GOLD (SPOT) – technical overview
Signs of a potential base off fresh multi-year lows in the previous week, with a stretched market finally deferring to an overdue, healthy recovery. While the broader downtrend remains intact for the moment, a break and daily close back above 1100 will do a good job of alleiviating immediate downside pressure, opening the door for a more meaningful recovery. However, inability to establish above 1100 could open a fresh drop below 1046 and towards the major psychological barrier at 1000.
GOLD (SPOT) – fundamental overview
Despite the US Dollar in strong demand as the Fed prepares for liftoff, GOLD is finding formidable support into this latest dip, given the struggling global economy and uncertainty in the air, particularly now that accommodative central bank policies are so extended and additional stimulatory options are limited. Longer term macro players have also been accumulating the metal as a hedge against an overinflated equity market that could be on the verge of a major capitulation. This has helped GOLD stay somewhat supported, despite broader weakness in the commodity sector. Dealers now cite sell-stops below 1040 and buy stops above 1100.

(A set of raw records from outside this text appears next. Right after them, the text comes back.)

-- pv_equiv track=rewrite | github.com/benquick123/code-profiling | code/batch-1/vse-naloge-brez-testov/DN7-M-55.py | zapisi_pot
-- ===== SOURCE A (Python) =====
-- def zapisi_pot(pot):
--     koda = ""
--     smer = 0  # 0 = gor, 1 = desno, 2 = dol, 3= levo
--     for a,b in zip(pot, pot[1::]):
--         x,y = a
--         razx = a[0] - b[0]
--         razy = a[1] - b[1]
--         if razx < 0:
--             while smer != 1:
--                 koda += "DESNO "
--                 smer+=1
--                 if smer > 3:
--                     smer = 0
--         if razx > 0:
--             while smer != 3:
--                 koda += "DESNO "
--                 smer+=1
--                 if smer > 3:
--                     smer = 0
--         if razy < 0:
--             while smer != 2:
--                 koda += "DESNO "
--                 smer+=1
--                 if smer > 3:
--                     smer = 0
--         if razy > 0:
--             while smer != 0:
--                 koda += "DESNO "
--                 smer+=1
--                 if smer > 3:
--                     smer = 0
--
--         if razx:
--             koda += str(abs(razx))+" "
--         if razy:
--             koda += str(abs(razy))+" "
--     return koda
--
--
--
--
--
--
--     """
--     Za podano pot vrni seznam ukazov (glej navodila naloge).
--
--     Args:
--         pot (list of tuple of int): pot
--
--     Returns:
--         str: ukazi, napisani po vrsticah
--     """
-- ===== SOURCE B (Python) =====
-- _D = "DESNO "
-- # constant 4x4 table: _TURN[prev][target] = the right-turn string from heading prev to target
-- _TURN = [["", _D, _D * 2, _D * 3],
--          [_D * 3, "", _D, _D * 2],
--          [_D * 2, _D * 3, "", _D],
--          [_D, _D * 2, _D * 3, ""]]
--
--
-- def zapisi_pot(pot):
--     def go(p, rest, smer):
--         if not rest:
--             return ""
--         q = rest[0]
--         razx = p[0] - q[0]
--         razy = p[1] - q[1]
--         seg = ""
--         if razx:
--             tx = 1 if razx < 0 else 3
--             seg += _TURN[smer][tx]
--             smer = tx
--         if razy:
--             ty = 2 if razy < 0 else 0
--             seg += _TURN[smer][ty]
--             smer = ty
--         if razx:
--             seg += str(abs(razx)) + " "
--         if razy:
--             seg += str(abs(razy)) + " "
--         return seg + go(q, rest[1:], smer)
--     return go(pot[0], pot[1:], 0) if pot else ""
-- ===== Notes on version B (the rewrite author's own statement) =====
-- stated objective: alternative
-- what changed: Replaces the iterative accumulator with four copy-pasted one-step-at-a-time while-loops by a recursive walk over the path that looks the whole turn string up in a constant 4x4 table indexed by (previous heading, target heading) and builds the result back-to-front by concatenating each segment onto the recursive call.
import Mathlib
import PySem

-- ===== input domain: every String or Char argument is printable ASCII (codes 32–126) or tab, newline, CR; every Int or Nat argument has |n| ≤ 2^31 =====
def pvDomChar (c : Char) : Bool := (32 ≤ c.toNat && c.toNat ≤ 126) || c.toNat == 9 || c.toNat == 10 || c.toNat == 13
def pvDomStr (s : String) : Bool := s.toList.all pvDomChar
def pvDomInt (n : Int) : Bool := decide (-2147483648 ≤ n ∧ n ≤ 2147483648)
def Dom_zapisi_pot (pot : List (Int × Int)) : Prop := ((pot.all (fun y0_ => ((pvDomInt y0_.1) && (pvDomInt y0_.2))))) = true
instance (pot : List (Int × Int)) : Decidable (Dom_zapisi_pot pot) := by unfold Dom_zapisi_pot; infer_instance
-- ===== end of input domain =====

-- B replaces A's stateful loop with four one-step-at-a-time while-loops by a recursive walk that
-- looks the whole turn string up in a constant 4x4 table and concatenates segments back-to-front.


-- ===== PORT A =====
-- Strings are modelled on the List Char side (PySem.Chars convention); "DESNO " is this char list.
def pvDESNO : List Char := ['D', 'E', 'S', 'N', 'O', ' ']

-- A's 'while smer != target: koda += "DESNO "; smer += 1; if smer > 3: smer = 0'.
-- Fuel 4 only makes the recursion total; with 0 ≤ smer ≤ 3 the loop body runs < 4 times.
def pvRotWhile : Nat → Int → Int → List Char → Int × List Char
  | 0, _, smer, koda => (smer, koda)
  | fuel + 1, target, smer, koda =>
    if smer ≠ target then
      let koda := koda ++ pvDESNO
      let smer := smer + 1
      let smer := if smer > 3 then 0 else smer
      pvRotWhile fuel target smer koda
    else (smer, koda)

def pvStepA (st : Int × List Char) (ab : (Int × Int) × (Int × Int)) : Int × List Char :=
  let razx := ab.1.1 - ab.2.1
  let razy := ab.1.2 - ab.2.2
  let st := if razx < 0 then pvRotWhile 4 1 st.1 st.2 else st
  let st := if razx > 0 then pvRotWhile 4 3 st.1 st.2 else st
  let st := if razy < 0 then pvRotWhile 4 2 st.1 st.2 else st
  let st := if razy > 0 then pvRotWhile 4 0 st.1 st.2 else st
  let koda := if razx ≠ 0 then st.2 ++ PySem.Int.toChars |razx| ++ [' '] else st.2
  let koda := if razy ≠ 0 then koda ++ PySem.Int.toChars |razy| ++ [' '] else koda
  (st.1, koda)

def zapisi_pot (pot : List (Int × Int)) : String :=
  String.ofList ((List.zip pot (pot.drop 1)).foldl pvStepA ((0 : Int), ([] : List Char))).2

-- ===== PORT B =====
-- the constant table _TURN of Source B: _TURN[prev][target]
def pvTurnTable : List (List (List Char)) :=
  [[[], pvDESNO, pvDESNO ++ pvDESNO, pvDESNO ++ pvDESNO ++ pvDESNO],
   [pvDESNO ++ pvDESNO ++ pvDESNO, [], pvDESNO, pvDESNO ++ pvDESNO],
   [pvDESNO ++ pvDESNO, pvDESNO ++ pvDESNO ++ pvDESNO, [], pvDESNO],
   [pvDESNO, pvDESNO ++ pvDESNO, pvDESNO ++ pvDESNO ++ pvDESNO, []]]

-- Python's _TURN[smer][t]; both indices are always in 0..3 here, so '.getD []' is exact.
def pvLook (smer t : Int) : List Char :=
  ((PySem.List.pyGet? ((PySem.List.pyGet? pvTurnTable smer).getD []) t).getD [])

-- Source B's inner recursive 'go'
def pvGo : (Int × Int) → List (Int × Int) → Int → List Char
  | _, [], _ => []
  | p, q :: rest, smer =>
    let razx := p.1 - q.1
    let razy := p.2 - q.2
    let st : List Char × Int :=
      if razx ≠ 0 then
        let tx : Int := if razx < 0 then 1 else 3
        (pvLook smer tx, tx)
      else ([], smer)
    let st : List Char × Int :=
      if razy ≠ 0 then
        let ty : Int := if razy < 0 then 2 else 0
        (st.1 ++ pvLook st.2 ty, ty)
      else st
    let seg := if razx ≠ 0 then st.1 ++ PySem.Int.toChars |razx| ++ [' '] else st.1
    let seg := if razy ≠ 0 then seg ++ PySem.Int.toChars |razy| ++ [' '] else seg
    seg ++ pvGo q rest st.2

def zapisi_pot_alt (pot : List (Int × Int)) : String :=
  match pot with
  | [] => String.ofList []
  | p :: rest => String.ofList (pvGo p rest 0)

-- ===== PRECONDITION & SPEC =====
def Spec_zapisi_pot (pot : List (Int × Int)) (out : String) : Prop := out = zapisi_pot_alt pot
instance (pot : List (Int × Int)) (out : String) : Decidable (Spec_zapisi_pot pot out) := by unfold Spec_zapisi_pot; infer_instance

-- ===== CLAIM (what is proved, stated in full; the proofs are below) =====
def Claim_equal_zapisi_pot : Prop := ∀ (pot : List (Int × Int)), Dom_zapisi_pot pot → Spec_zapisi_pot pot (zapisi_pot pot)

-- ===== LEMMAS AND PROOFS =====
lemma pv_rot_eq (smer target : Int) (h0 : 0 ≤ smer) (h1 : smer ≤ 3)
    (ht0 : 0 ≤ target) (ht1 : target ≤ 3) (koda : List Char) :
    pvRotWhile 4 target smer koda = (target, koda ++ pvLook smer target) := by
  interval_cases smer <;> interval_cases target <;>
    simp [pvRotWhile, pvLook, pvTurnTable, pvDESNO, PySem.List.pyGet?, PySem.List.pyIdx?,
      List.append_assoc]

set_option maxHeartbeats 4000000 in
lemma pv_step_sim (smer : Int) (h0 : 0 ≤ smer) (h1 : smer ≤ 3)
    (koda : List Char) (p q : Int × Int) (rest : List (Int × Int)) :
    (pvStepA (smer, koda) (p, q)).2 ++ pvGo q rest (pvStepA (smer, koda) (p, q)).1
        = koda ++ pvGo p (q :: rest) smer
      ∧ 0 ≤ (pvStepA (smer, koda) (p, q)).1 ∧ (pvStepA (smer, koda) (p, q)).1 ≤ 3 := by
  have h4 : ∀ (t : Int), 0 ≤ t → t ≤ 3 → ∀ (s : Int) (koda : List Char), 0 ≤ s → s ≤ 3 →
      pvRotWhile 4 t s koda = (t, koda ++ pvLook s t) :=
    fun t ht0 ht1 s koda hs0 hs1 => pv_rot_eq s t hs0 hs1 ht0 ht1 koda
  simp only [pvStepA, pvGo]
  split_ifs <;>
    first
      | (exfalso; omega)
      | simp_all [List.append_assoc]

lemma pv_loop_sim (rest : List (Int × Int)) : ∀ (p : Int × Int) (smer : Int),
    0 ≤ smer → smer ≤ 3 → ∀ (koda : List Char),
    ((List.zip (p :: rest) rest).foldl pvStepA (smer, koda)).2 = koda ++ pvGo p rest smer := by
  induction rest with
  | nil => intro p smer _ _ koda; simp [pvGo]
  | cons q rest ih =>
    intro p smer h0 h1 koda
    obtain ⟨hstep, hb0, hb1⟩ := pv_step_sim smer h0 h1 koda p q rest
    simp only [List.zip_cons_cons, List.foldl_cons]
    rw [show pvStepA (smer, koda) (p, q)
        = ((pvStepA (smer, koda) (p, q)).1, (pvStepA (smer, koda) (p, q)).2) from rfl,
      ih q _ hb0 hb1, hstep]

-- ===== VERDICT (by name: the statement is the Claim_ definition above) =====
theorem zapisi_pot_spec : Claim_equal_zapisi_pot := by
  intro pot _
  unfold Spec_zapisi_pot zapisi_pot zapisi_pot_alt
  match pot with
  | [] => rfl
  | p :: rest =>
    simp only [List.drop_one, List.tail_cons]
    rw [pv_loop_sim rest p 0 (by norm_num) (by norm_num) []]
    rfl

Feature – technical overview
USDZAR has broken to yet another fresh record high, with the market taking out the previous peak, opening the door for the next major upside extension. From here, look for the rally to extend towards psychological barriers at 15.5000 in the sessions ahead, while any setbacks should be very well supported ahead of 13.8920. Ultimately however, only back below 13.0120 would negate the highly constructive outlook.
Feature – fundamental overview
When your currency is already making record lows, it’s never helpful to sack your finance minister, which is exactly what President Zuma did on Wednesday. The news caught markets off guard and easily offset any positives from the better than expected South Africa retail sales showing and as expected inflation readings. This, along with a fresh wave of liquidation in global equities, triggered a surge in USDZAR through major psychological barriers at 15.00. USDZAR already posted a fresh record high earlier in the week on news from the SARB that South Africans were moving assets out of the country at the fastest rate ever. Clearly, it’s going to take a lot more from the SARB and local economy if the currency wants to truly avoid further record low declines. The combination of rising South African inflation, a struggling economy, declining commodities prices, rating agency downgrades and Federal Reserve on the verge of raising rates, is not a pretty combination for the Rand, and this should continue to pressure the emerging market currency.